TransGothic in Literature and Culture

TransGothic in Literature and Culture
Author: Jolene Zigarovich
Publisher: Routledge
Total Pages: 254
Release: 2017-09-08
Genre: Literary Criticism
ISBN: 1315517728

Download TransGothic in Literature and Culture Book in PDF, ePub and Kindle

This book contributes to an emerging field of study and provides new perspectives on the ways in which Gothic literature, visual media, and other cultural forms explicitly engage gender, sexuality, form, and genre. The collection is a forum in which the ideas of several well-respected critics converge, producing a breadth of knowledge and a diversity of subject areas and methodologies. It is concerned with several questions, including: How can we discuss Gothic as a genre that crosses over boundaries constructed by a culture to define and contain gender and sexuality? How do transgender bodies specifically mark or disrupt this boundary crossing? In what ways does the Gothic open up a plural narrative space for transgenre explorations, encounters, and experimentation? With this, the volume’s chapters explore expected categories such as transgenders, transbodies, and transembodiments, but also broader concepts that move through and beyond the limits of gender identity and sexuality, such as transhistories, transpolitics, transmodalities, and transgenres. Illuminating such areas as the appropriation of the trans body in Gothic literature and film, the function of trans rhetorics in memoir, textual markers of transgenderism, and the Gothic’s transgeneric qualities, the chapters offer innovative, but not limited, ways to interpret the Gothic. In addition, the book intersects with but also troubles non-trans feminist and queer readings of the Gothic. Together, these diverse approaches engage the Gothic as a definitively trans subject, and offer new and exciting connections and insights into Gothic, Media, Film, Narrative, and Gender and Sexuality Studies.

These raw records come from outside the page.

theorem pvBestDom_lt_aux (a d : Int) : ∀ (T : List (List Int)) (b : Int),
    (d < T.foldl (fun best t =>
        if pvAtt t > a ∧ pvDef t > d ∧ pvDef t > best then pvDef t else best) b) ↔
      (d < b ∨ ∃ t ∈ T, a < pvAtt t ∧ d < pvDef t) := by
  intro T
  induction T with
  | nil => intro b; simp
  | cons t T ih =>
    intro b
    simp only [List.foldl_cons, List.mem_cons]
    rw [ih]
    by_cases h : pvAtt t > a ∧ pvDef t > d ∧ pvDef t > b
    · rw [if_pos h]
      constructor
      · intro _; exact Or.inr ⟨t, Or.inl rfl, h.1, h.2.1⟩
      · intro _; exact Or.inl h.2.1
    · rw [if_neg h]
      constructor
      · rintro (hb | ⟨u, hu, h1, h2⟩)
        · exact Or.inl hb
        · exact Or.inr ⟨u, Or.inr hu, h1, h2⟩
      · rintro (hb | ⟨u, (rfl | hu), h1, h2⟩)
        · exact Or.inl hb
        · push Not at h
          exact Or.inl (lt_of_lt_of_le h2 (h h1 h2))
        · exact Or.inr ⟨u, hu, h1, h2⟩

theorem pvBestDom_lt (scores : List (List Int)) (a d : Int) :
    (d < pvBestDom scores a d) ↔ (d < -1 ∨ ∃ t ∈ scores, a < pvAtt t ∧ d < pvDef t) := by
  unfold pvBestDom
  rw [pvBestDom_lt_aux]

theorem score_student_getElem? (scores : List (List Int)) (k : Nat) (hk : k < scores.length) :
    (score_student scores)[k]? =
      some (if pvDef scores[k] < -1 ∨
              ∃ t ∈ scores, pvAtt scores[k] < pvAtt t ∧ pvDef scores[k] < pvDef t
            then "fail" else "pass") := by
  unfold score_student
  have hmap : ((PySem.List.pyRange 0 (scores.length : Int) 1).map
      (fun i => (PySem.List.pyGetD scores i [], i))).map (·.2) =
      PySem.List.pyRange 0 (scores.length : Int) 1 := by
    rw [List.map_map]
    exact List.map_id _
  have perm := PySem.List.sorted2_perm
    ((PySem.List.pyRange 0 (scores.length : Int) 1).map
      (fun i => (PySem.List.pyGetD scores i [], i)))
    (fun x => -(pvAtt x.1)) (fun x => pvDef x.1) false
  have hLmap := perm.map (·.2)
  rw [hmap] at hLmap
  have hnd := hLmap.nodup_iff.mpr (PySem.List.nodup_pyRange_one 0 (scores.length : Int))
  have hpos : ∀ i ∈ (PySem.List.sorted2
      ((PySem.List.pyRange 0 (scores.length : Int) 1).map
        (fun i => (PySem.List.pyGetD scores i [], i)))
      (fun x => -(pvAtt x.1)) (fun x => pvDef x.1)).map (·.2), (0:Int) ≤ i := by
    intro i hi
    have := hLmap.mem_iff.mp hi
    exact (PySem.List.mem_pyRange_one.mp this).1
  have hpw : (PySem.List.sorted2
      ((PySem.List.pyRange 0 (scores.length : Int) 1).map
        (fun i => (PySem.List.pyGetD scores i [], i)))
      (fun x => -(pvAtt x.1)) (fun x => pvDef x.1)).Pairwise
      (fun p q => pvBfr q p = false) := by
    rw [pvSorted2_eq]
    exact pvFoldl_insertBy_pairwise pvBfr pvBfr_asym pvBfr_trans
      ((PySem.List.pyRange 0 (scores.length : Int) 1).map
        (fun i => (PySem.List.pyGetD scores i [], i))) [] (by simp)
  have hmem : (scores[k], (k : Int)) ∈ PySem.List.sorted2
      ((PySem.List.pyRange 0 (scores.length : Int) 1).map
        (fun i => (PySem.List.pyGetD scores i [], i)))
      (fun x => -(pvAtt x.1)) (fun x => pvDef x.1) := by
    refine perm.mem_iff.mpr (List.mem_map.mpr ⟨(k : Int), ?_, ?_⟩)
    · exact PySem.List.mem_pyRange_one.mpr ⟨by omega, by exact_mod_cast hk⟩
    · rw [PySem.List.pyGetD_natCast, List.getD_eq_getElem scores [] hk]
  rw [scoreGo_getElem?_mem _ _ (-1) scores[k] k hnd hpos hpw hmem (by simpa using hk)]
  congr 1
  have hiff : (pvDef scores[k] < -1 ∨ ∃ q ∈ PySem.List.sorted2
        ((PySem.List.pyRange 0 (scores.length : Int) 1).map
          (fun i => (PySem.List.pyGetD scores i [], i)))
        (fun x => -(pvAtt x.1)) (fun x => pvDef x.1),
        pvBfr q (scores[k], (k : Int)) = true ∧ pvDef scores[k] < pvDef q.1) ↔
      (pvDef scores[k] < -1 ∨
        ∃ t ∈ scores, pvAtt scores[k] < pvAtt t ∧ pvDef scores[k] < pvDef t) := by
    constructor
    · rintro (h | ⟨q, hq, hb, hd⟩)
      · exact Or.inl h
      · rcases List.mem_map.mp (perm.mem_iff.mp hq) with ⟨i, hi, rfl⟩
        rcases PySem.List.mem_pyRange_one.mp hi with ⟨h0, hn⟩
        refine Or.inr ⟨PySem.List.pyGetD scores i [],
          PySem.List.pyGetD_mem scores [] ⟨by omega, hn⟩, ?_, hd⟩
        exact (pvBfr_iff_of_dlt _ (scores[k], (k : Int)) hd).mp hb
    · rintro (h | ⟨t, ht, ha, hd⟩)
      · exact Or.inl h
      · obtain ⟨j, hj, rfl⟩ := List.mem_iff_getElem.mp ht
        refine Or.inr ⟨(scores[j], (j : Int)), perm.mem_iff.mpr ?_, ?_, hd⟩
        · refine List.mem_map.mpr ⟨(j : Int), ?_, ?_⟩
          · exact PySem.List.mem_pyRange_one.mpr ⟨by omega, by exact_mod_cast hj⟩
          · rw [PySem.List.pyGetD_natCast, List.getD_eq_getElem scores [] hj]
        · exact (pvBfr_iff_of_dlt (scores[j], (j : Int)) (scores[k], (k : Int)) hd).mpr ha
  rw [if_congr hiff rfl rfl]

theorem score_student_length (scores : List (List Int)) :
    (score_student scores).length = scores.length := by
  unfold score_student
  rw [scoreGo_length]
  simp

-- ===== VERDICT (by name: the statement is the Claim_ definition above) =====
theorem score_student_spec : Claim_equal_score_student := by
  intro scores _ _
  unfold Spec_score_student
  apply List.ext_getElem?
  intro k
  by_cases hk : k < scores.length
  · rw [score_student_getElem? scores k hk]
    unfold score_student_alt
    rw [List.getElem?_map, List.getElem?_eq_getElem hk]
    simp only [Option.map_some]
    congr 1
    by_cases hcond : pvDef scores[k] < pvBestDom scores (pvAtt scores[k]) (pvDef scores[k])
    · rw [if_pos hcond, if_pos ((pvBestDom_lt scores _ _).mp hcond)]
    · rw [if_neg hcond, if_neg (fun h => hcond ((pvBestDom_lt scores _ _).mpr h))]
  · rw [List.getElem?_eq_none, List.getElem?_eq_none]
    · unfold score_student_alt; simp; omega
    · rw [score_student_length]; omega
-- pv_equiv track=rewrite | github.com/xeland314/xeland314.github.io | public/videos/dragon_curve_ppm.py | get_dragon_points
-- ===== SOURCE A (Python) =====
-- def get_dragon_points(iterations):
--     points = [(0, 0), (1, 0)]
--     for _ in range(iterations):
--         last_x, last_y = points[-1]
--         new_points = []
--         for i in range(len(points) - 2, -1, -1):
--             px, py = points[i]
--             # Rotar 90 grados alrededor del último punto
--             nx = last_x - (py - last_y)
--             ny = last_y + (px - last_x)
--             new_points.append((nx, ny))
--         points.extend(new_points)
--     return points
-- ===== SOURCE B (Python) =====
-- def get_dragon_points(iterations):
--     # Work with segment direction vectors instead of rotating points:
--     # each iteration appends the reversed, clockwise-rotated directions,
--     # then a single prefix-sum walk produces the points.
--     dirs = [(1, 0)]
--     for _ in range(iterations):
--         dirs += [(dy, -dx) for dx, dy in reversed(dirs)]
--     points = [(0, 0)]
--     x = y = 0
--     for dx, dy in dirs:
--         x += dx
--         y += dy
--         points.append((x, y))
--     return points
-- ===== Notes on version B (the rewrite author's own statement) =====
-- stated objective: alternative
-- what changed: B doubles a list of segment direction vectors (append reversed, clockwise-rotated directions) and produces the points with one prefix-sum walk, instead of A's per-iteration rotation of every existing point about the moving last point.
import Mathlib
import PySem

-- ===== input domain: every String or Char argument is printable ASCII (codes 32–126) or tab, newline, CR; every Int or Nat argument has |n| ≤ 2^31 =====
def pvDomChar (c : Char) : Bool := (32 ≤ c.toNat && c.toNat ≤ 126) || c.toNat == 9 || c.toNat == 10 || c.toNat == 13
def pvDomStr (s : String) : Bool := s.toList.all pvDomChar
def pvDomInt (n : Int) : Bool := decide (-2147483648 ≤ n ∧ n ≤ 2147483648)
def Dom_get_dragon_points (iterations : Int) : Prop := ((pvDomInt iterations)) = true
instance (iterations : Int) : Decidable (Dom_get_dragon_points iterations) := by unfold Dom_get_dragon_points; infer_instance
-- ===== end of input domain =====

-- B replaces A's point-rotation doubling by direction-vector doubling plus a single
-- prefix-sum walk (objective: alternative/idiomatic; same asymptotic cost).

-- ===== PORT A =====
-- one body of A's outer loop: rotate all but the last point 90° about the last point,
-- walking the indices len-2 .. 0, and extend the list
def pvStepA (points : List (Int × Int)) : List (Int × Int) :=
  let last := (PySem.List.pyGet? points (-1)).getD (0, 0)
  let new_points := (PySem.List.pyRange ((points.length : Int) - 2) (-1) (-1)).foldl
    (fun acc i =>
      let p := (PySem.List.pyGet? points i).getD (0, 0)
      acc ++ [(last.1 - (p.2 - last.2), last.2 + (p.1 - last.1))]) []
  points ++ new_points

def get_dragon_points (iterations : Int) : List (Int × Int) :=
  (List.range iterations.toNat).foldl (fun points _ => pvStepA points) [(0, 0), (1, 0)]

-- ===== PORT B =====
-- one body of B's doubling loop on direction vectors
def pvStepB (dirs : List (Int × Int)) : List (Int × Int) :=
  dirs ++ dirs.reverse.map (fun d => (d.2, -d.1))

def get_dragon_points_alt (iterations : Int) : List (Int × Int) :=
  let dirs := (List.range iterations.toNat).foldl (fun ds _ => pvStepB ds) [(1, 0)]
  (dirs.foldl
    (fun (st : List (Int × Int) × Int × Int) d =>
      (st.1 ++ [(st.2.1 + d.1, st.2.2 + d.2)], st.2.1 + d.1, st.2.2 + d.2))
    ([(0, 0)], 0, 0)).1

-- ===== PRECONDITION & SPEC =====
def Spec_get_dragon_points (iterations : Int) (out : List (Int × Int)) : Prop := out = get_dragon_points_alt iterations
instance (iterations : Int) (out : List (Int × Int)) : Decidable (Spec_get_dragon_points iterations out) := by unfold Spec_get_dragon_points; infer_instance

-- ===== CLAIM (what is proved, stated in full; the proofs are below) =====
def Claim_equal_get_dragon_points : Prop := ∀ (iterations : Int), Dom_get_dragon_points iterations → Spec_get_dragon_points iterations (get_dragon_points iterations)

-- ===== LEMMAS AND PROOFS =====

-- points visited when walking direction list `ds` starting at (x, y), excluding the start
def pvWalk (x y : Int) : List (Int × Int) → List (Int × Int)
  | [] => []
  | d :: t => (x + d.1, y + d.2) :: pvWalk (x + d.1) (y + d.2) t

def pvSX (ds : List (Int × Int)) : Int := (ds.map Prod.fst).sum
def pvSY (ds : List (Int × Int)) : Int := (ds.map Prod.snd).sum

theorem pvWalk_append (a b : List (Int × Int)) : ∀ x y,
    pvWalk x y (a ++ b) = pvWalk x y a ++ pvWalk (x + pvSX a) (y + pvSY a) b := by
  induction a with
  | nil => intro x y; simp [pvWalk, pvSX, pvSY]
  | cons d t ih =>
      intro x y
      simp only [List.cons_append, pvWalk, ih, pvSX, pvSY, List.map_cons, List.sum_cons,
        add_assoc]

theorem pvWalk_length (ds : List (Int × Int)) : ∀ x y, (pvWalk x y ds).length = ds.length := by
  induction ds with
  | nil => intro x y; simp [pvWalk]
  | cons d t ih => intro x y; simp [pvWalk, ih]

theorem pvFoldB (ds : List (Int × Int)) : ∀ (acc : List (Int × Int)) x y,
    (ds.foldl
      (fun (st : List (Int × Int) × Int × Int) d =>
        (st.1 ++ [(st.2.1 + d.1, st.2.2 + d.2)], st.2.1 + d.1, st.2.2 + d.2))
      (acc, x, y)).1 = acc ++ pvWalk x y ds := by
  induction ds with
  | nil => intro acc x y; simp [pvWalk]
  | cons d t ih => intro acc x y; simp [List.foldl_cons, ih, pvWalk]

theorem pvGetLast (ds : List (Int × Int)) : ∀ x y,
    ((x, y) :: pvWalk x y ds).getLast? = some (x + pvSX ds, y + pvSY ds) := by
  induction ds with
  | nil => intro x y; simp [pvWalk, pvSX, pvSY]
  | cons d t ih =>
      intro x y
      have h := ih (x + d.1) (y + d.2)
      simp only [pvWalk, List.getLast?_cons_cons] at h ⊢
      rw [h]
      simp only [pvSX, pvSY, List.map_cons, List.sum_cons, add_assoc]

theorem pvGetNegOne {α : Type} (xs : List α) (h : xs ≠ []) :
    PySem.List.pyGet? xs (-1) = xs.getLast? := by
  have hl : 0 < xs.length := List.length_pos_iff.mpr h
  simp only [PySem.List.pyGet?, PySem.List.pyIdx?]
  rw [if_neg (by omega), if_pos (by omega)]
  simp [List.getLast?_eq_getElem?, Option.bind]

theorem pvRangeDown (n : Nat) :
    PySem.List.pyRange ((n : Int) - 1) (-1) (-1)
      = (List.range n).map (fun k : Nat => (n : Int) - 1 - (k : Int)) := by
  simp only [PySem.List.pyRange]
  rw [if_neg (by omega)]
  rcases Nat.eq_zero_or_pos n with h | h
  · subst h; norm_num
  · rw [if_neg (by omega), if_pos (by omega)]
    have hc : (((n : Int) - 1 - -1 + - -1 - 1) / - -1).toNat = n := by norm_num
    rw [hc]
    apply List.map_congr_left
    intro k _
    ring

theorem pvFoldAppendMap {α β : Type} (l : List α) (f : α → β) : ∀ acc : List β,
    l.foldl (fun a i => a ++ [f i]) acc = acc ++ l.map f := by
  induction l with
  | nil => intro acc; simp
  | cons d t ih => intro acc; simp [List.foldl_cons, ih]

theorem pvNewIndexed {α : Type} (pts : List α) (g : α → α) (n : Nat) (d : α)
    (hn : pts.length = n + 1) :
    (List.range n).map (fun k : Nat => g ((PySem.List.pyGet? pts ((n : Int) - 1 - (k : Int))).getD d))
      = pts.dropLast.reverse.map g := by
  apply List.ext_getElem
  · simp [hn]
  · intro k h1 h2
    simp only [List.getElem_map, List.getElem_range, List.getElem_reverse]
    have hk : k < n := by simpa using h1
    have hidx : ((n : Int) - 1 - (k : Int)) = ((n - 1 - k : Nat) : Int) := by omega
    have hlt : n - 1 - k < pts.length := by omega
    have hget : PySem.List.pyGet? pts ((n : Int) - 1 - (k : Int)) = some pts[n - 1 - k] := by
      rw [hidx]
      simp only [PySem.List.pyGet?, PySem.List.pyIdx?]
      rw [if_pos (by positivity), if_pos (by exact_mod_cast hlt)]
      simp
    rw [hget]
    simp only [Option.getD_some]
    congr 1
    rw [List.getElem_dropLast]
    congr 1
    simp only [List.length_dropLast, hn] at h2 ⊢
    omega

-- the rotation A performs about the last point L
def pvRot (L p : Int × Int) : Int × Int := (L.1 - (p.2 - L.2), L.2 + (p.1 - L.1))

theorem pvSX_rev_map (t : List (Int × Int)) :
    pvSX ((t.map (fun d => (d.2, -d.1))).reverse) = pvSY t := by
  simp only [pvSX, pvSY, List.map_reverse, List.sum_reverse, List.map_map]
  induction t with
  | nil => simp
  | cons d t ih => simp_all

theorem pvSY_rev_map (t : List (Int × Int)) :
    pvSY ((t.map (fun d => (d.2, -d.1))).reverse) = -pvSX t := by
  simp only [pvSX, pvSY, List.map_reverse, List.sum_reverse, List.map_map]
  induction t with
  | nil => simp
  | cons d t ih => simp only [List.map_cons, List.sum_cons, ih, Function.comp_apply]; ring

-- the heart: rotating the reversed initial points about the endpoint
-- is the same as walking the reversed rotated directions from the endpoint
theorem pvCore (ds : List (Int × Int)) : ∀ x y,
    ((x, y) :: pvWalk x y ds).dropLast.reverse.map (pvRot (x + pvSX ds, y + pvSY ds))
      = pvWalk (x + pvSX ds) (y + pvSY ds) (ds.reverse.map (fun d => (d.2, -d.1))) := by
  induction ds with
  | nil => intro x y; simp [pvWalk, pvSX, pvSY]
  | cons d t ih =>
      intro x y
      have hL1 : x + pvSX (d :: t) = (x + d.1) + pvSX t := by
        simp [pvSX]; ring
      have hL2 : y + pvSY (d :: t) = (y + d.2) + pvSY t := by
        simp [pvSY]; ring
      have hne : (x + d.1, y + d.2) :: pvWalk (x + d.1) (y + d.2) t ≠ [] := by simp
      calc ((x, y) :: pvWalk x y (d :: t)).dropLast.reverse.map (pvRot (x + pvSX (d :: t), y + pvSY (d :: t)))
          = (((x + d.1, y + d.2) :: pvWalk (x + d.1) (y + d.2) t).dropLast.reverse.map
              (pvRot ((x + d.1) + pvSX t, (y + d.2) + pvSY t)))
            ++ [pvRot ((x + d.1) + pvSX t, (y + d.2) + pvSY t) (x, y)] := by
            rw [hL1, hL2]
            simp [pvWalk, List.dropLast_cons_of_ne_nil hne]
        _ = pvWalk ((x + d.1) + pvSX t) ((y + d.2) + pvSY t) (t.reverse.map (fun d => (d.2, -d.1)))
            ++ [pvRot ((x + d.1) + pvSX t, (y + d.2) + pvSY t) (x, y)] := by rw [ih]
        _ = pvWalk (x + pvSX (d :: t)) (y + pvSY (d :: t)) ((d :: t).reverse.map (fun d => (d.2, -d.1))) := by
            rw [hL1, hL2]
            simp only [List.reverse_cons, List.map_append, List.map_cons, List.map_nil,
              List.map_reverse]
            rw [pvWalk_append]
            congr 1
            simp only [pvWalk, pvRot, pvSX_rev_map, pvSY_rev_map, List.cons.injEq,
              Prod.mk.injEq, and_true]
            constructor <;> ring

-- one iteration of A on a walk equals the walk of one iteration of B
theorem pvStep_eq (ds : List (Int × Int)) (x y : Int) :
    pvStepA ((x, y) :: pvWalk x y ds) = (x, y) :: pvWalk x y (pvStepB ds) := by
  have hlen : ((x, y) :: pvWalk x y ds).length = ds.length + 1 := by simp [pvWalk_length]
  have hlast : (PySem.List.pyGet? ((x, y) :: pvWalk x y ds) (-1)).getD (0, 0)
      = (x + pvSX ds, y + pvSY ds) := by
    rw [pvGetNegOne _ (by simp), pvGetLast]; rfl
  have hcast : ((((x, y) :: pvWalk x y ds).length : Int) - 2) = ((ds.length : Int) - 1) := by
    rw [hlen]; push_cast; ring
  show ((x, y) :: pvWalk x y ds) ++ _ = _
  rw [hlast, hcast, pvRangeDown, pvFoldAppendMap, List.map_map, List.nil_append]
  show ((x, y) :: pvWalk x y ds) ++
      (List.range ds.length).map (fun k : Nat =>
        pvRot (x + pvSX ds, y + pvSY ds)
          ((PySem.List.pyGet? ((x, y) :: pvWalk x y ds) ((ds.length : Int) - 1 - (k : Int))).getD (0, 0)))
    = (x, y) :: pvWalk x y (pvStepB ds)
  rw [pvNewIndexed ((x, y) :: pvWalk x y ds) (pvRot (x + pvSX ds, y + pvSY ds)) ds.length (0, 0) hlen]
  rw [pvCore]
  show _ = (x, y) :: pvWalk x y (ds ++ ds.reverse.map (fun d => (d.2, -d.1)))
  rw [pvWalk_append]
  simp

theorem pvMain (n : Nat) :
    (List.range n).foldl (fun points _ => pvStepA points) [(0, 0), (1, 0)]
      = (0, 0) :: pvWalk 0 0 ((List.range n).foldl (fun ds _ => pvStepB ds) [(1, 0)]) := by
  induction n with
  | zero => simp [pvWalk]
  | succ m ih =>
      rw [List.range_succ, List.foldl_append, List.foldl_append]
      simp only [List.foldl_cons, List.foldl_nil, ih]
      exact pvStep_eq _ 0 0

-- ===== VERDICT (by name: the statement is the Claim_ definition above) =====
theorem get_dragon_points_spec : Claim_equal_get_dragon_points := by
  intro iterations _
  show get_dragon_points iterations = get_dragon_points_alt iterations
  unfold get_dragon_points get_dragon_points_alt
  rw [pvFoldB]
  simp only [List.singleton_append]
  exact pvMain iterations.toNat
theorem pipeline_eq_collapse : ∀ n (l : List Char), l.length ≤ n → allCl l →
    pipeline l = collapseFrom none (l.map code) := by
  intro n
  induction n with
  | zero =>
    intro l hn _
    have : l = [] := List.eq_nil_of_length_eq_zero (Nat.le_zero.mp hn)
    subst this
    simp [pipeline, subRuns, collapseFrom]
  | succ n ih =>
    intro l hn hcl
    match l with
    | [] => simp [pipeline, subRuns, collapseFrom]
    | c :: t =>
      have hc := hcl c (by simp)
      have hlen : t.length ≤ n := by simpa using hn
      have hdlen : ∀ p : Char → Bool, (t.dropWhile p).length ≤ n :=
        fun p => le_trans (List.length_dropWhile_le p t) hlen
      have hcl' : allCl t := fun d hd => hcl d (by simp [hd])
      rw [List.map_cons, collapseFrom, if_neg (by simp)]
      have hclass : isU c = true ∨ isL c = true ∨ isD c = true ∨ isP c = true := by
        have := hc
        simp only [classified, Bool.or_eq_true] at this
        tauto
      rcases hclass with hu | hl | hd | hp
      · -- uppercase head
        rw [code_upper hu]
        unfold pipeline
        rw [subRuns, if_pos hu]
        rw [show subRuns isL 'a' ('A' :: subRuns isU 'A' (t.dropWhile isU)) =
              'A' :: subRuns isL 'a' (subRuns isU 'A' (t.dropWhile isU)) from by
            rw [subRuns, if_neg (by decide)]]
        rw [show ∀ x, subRuns isD '9' ('A' :: x) = 'A' :: subRuns isD '9' x from fun x => by
            rw [subRuns, if_neg (by decide)]]
        rw [show ∀ x, subRuns isP '-' ('A' :: x) = 'A' :: subRuns isP '-' x from fun x => by
            rw [subRuns, if_neg (by decide)]]
        rw [show subRuns isP '-' (subRuns isD '9' (subRuns isL 'a' (subRuns isU 'A' (t.dropWhile isU)))) =
              pipeline (t.dropWhile isU) from rfl]
        rw [ih _ (hdlen isU) (allCl_dropWhile isU hcl'),
            collapseFrom_drop isU 'A' hpr_U t hcl']
      · -- lowercase head
        rw [code_lower hl]
        unfold pipeline
        rw [subRuns, if_neg (by simp [lower_not_upper hl])]
        rw [subRuns, if_pos hl]
        rw [subRuns_dropWhile isU isL 'A' (by decide)
              (fun d hd => lower_not_upper hd)]
        rw [show ∀ x, subRuns isD '9' ('a' :: x) = 'a' :: subRuns isD '9' x from fun x => by
            rw [subRuns, if_neg (by decide)]]
        rw [show ∀ x, subRuns isP '-' ('a' :: x) = 'a' :: subRuns isP '-' x from fun x => by
            rw [subRuns, if_neg (by decide)]]
        rw [show subRuns isP '-' (subRuns isD '9' (subRuns isL 'a' (subRuns isU 'A' (t.dropWhile isL)))) =
              pipeline (t.dropWhile isL) from rfl]
        rw [ih _ (hdlen isL) (allCl_dropWhile isL hcl'),
            collapseFrom_drop isL 'a' hpr_L t hcl']
      · -- digit head
        rw [code_digit hd]
        unfold pipeline
        rw [subRuns, if_neg (by simp [digit_not_upper hd])]
        rw [subRuns, if_neg (by simp [digit_not_lower hd])]
        rw [subRuns, if_pos hd]
        rw [subRuns_dropWhile isL isD 'a' (by decide) (fun d h => digit_not_lower h)]
        rw [subRuns_dropWhile isU isD 'A' (by decide) (fun d h => digit_not_upper h)]
        rw [show ∀ x, subRuns isP '-' ('9' :: x) = '9' :: subRuns isP '-' x from fun x => by
            rw [subRuns, if_neg (by decide)]]
        rw [show subRuns isP '-' (subRuns isD '9' (subRuns isL 'a' (subRuns isU 'A' (t.dropWhile isD)))) =
              pipeline (t.dropWhile isD) from rfl]
        rw [ih _ (hdlen isD) (allCl_dropWhile isD hcl'),
            collapseFrom_drop isD '9' hpr_D t hcl']
      · -- punctuation head
        rw [code_punct hp]
        have hnp := punct_not_class hp
        unfold pipeline
        rw [subRuns, if_neg (by simp [hnp.1])]
        rw [subRuns, if_neg (by simp [hnp.2.1])]
        rw [subRuns, if_neg (by simp [hnp.2.2])]
        rw [subRuns, if_pos hp]
        rw [subRuns_dropWhile isD isP '9' (by decide) (fun d h => (punct_not_class h).2.2)]
        rw [subRuns_dropWhile isL isP 'a' (by decide) (fun d h => (punct_not_class h).2.1)]
        rw [subRuns_dropWhile isU isP 'A' (by decide) (fun d h => (punct_not_class h).1)]
        rw [show subRuns isP '-' (subRuns isD '9' (subRuns isL 'a' (subRuns isU 'A' (t.dropWhile isP)))) =
              pipeline (t.dropWhile isP) from rfl]
        rw [ih _ (hdlen isP) (allCl_dropWhile isP hcl'),
            collapseFrom_drop isP '-' hpr_P t hcl']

Revisualising Intersectionality

Revisualising Intersectionality
Author: Magdalena Nowicka
Publisher: Springer Nature
Total Pages: 137
Release: 2022
Genre: Cognitive psychology
ISBN: 3030932095

Download Revisualising Intersectionality Book in PDF, ePub and Kindle

Revisualising Intersectionality offers transdisciplinary interrogations of the supposed visual evidentiality of categories of human similarity and difference. This open-access book incorporates insights from social and cognitive science as well as psychology and philosophy to explain how we visually perceive physical differences and how cognition is fallible, processual, and dependent on who is looking in a specific context. Revisualising Intersectionality also puts into conversation visual culture studies and artistic research with approaches such as gender, queer, and trans studies as well as postcolonial and decolonial theory to complicate simplified notions of identity politics and cultural representation. The book proposes a revision of intersectionality research to challenge the predominance of categories of visible difference such as race and gender as analytical lenses.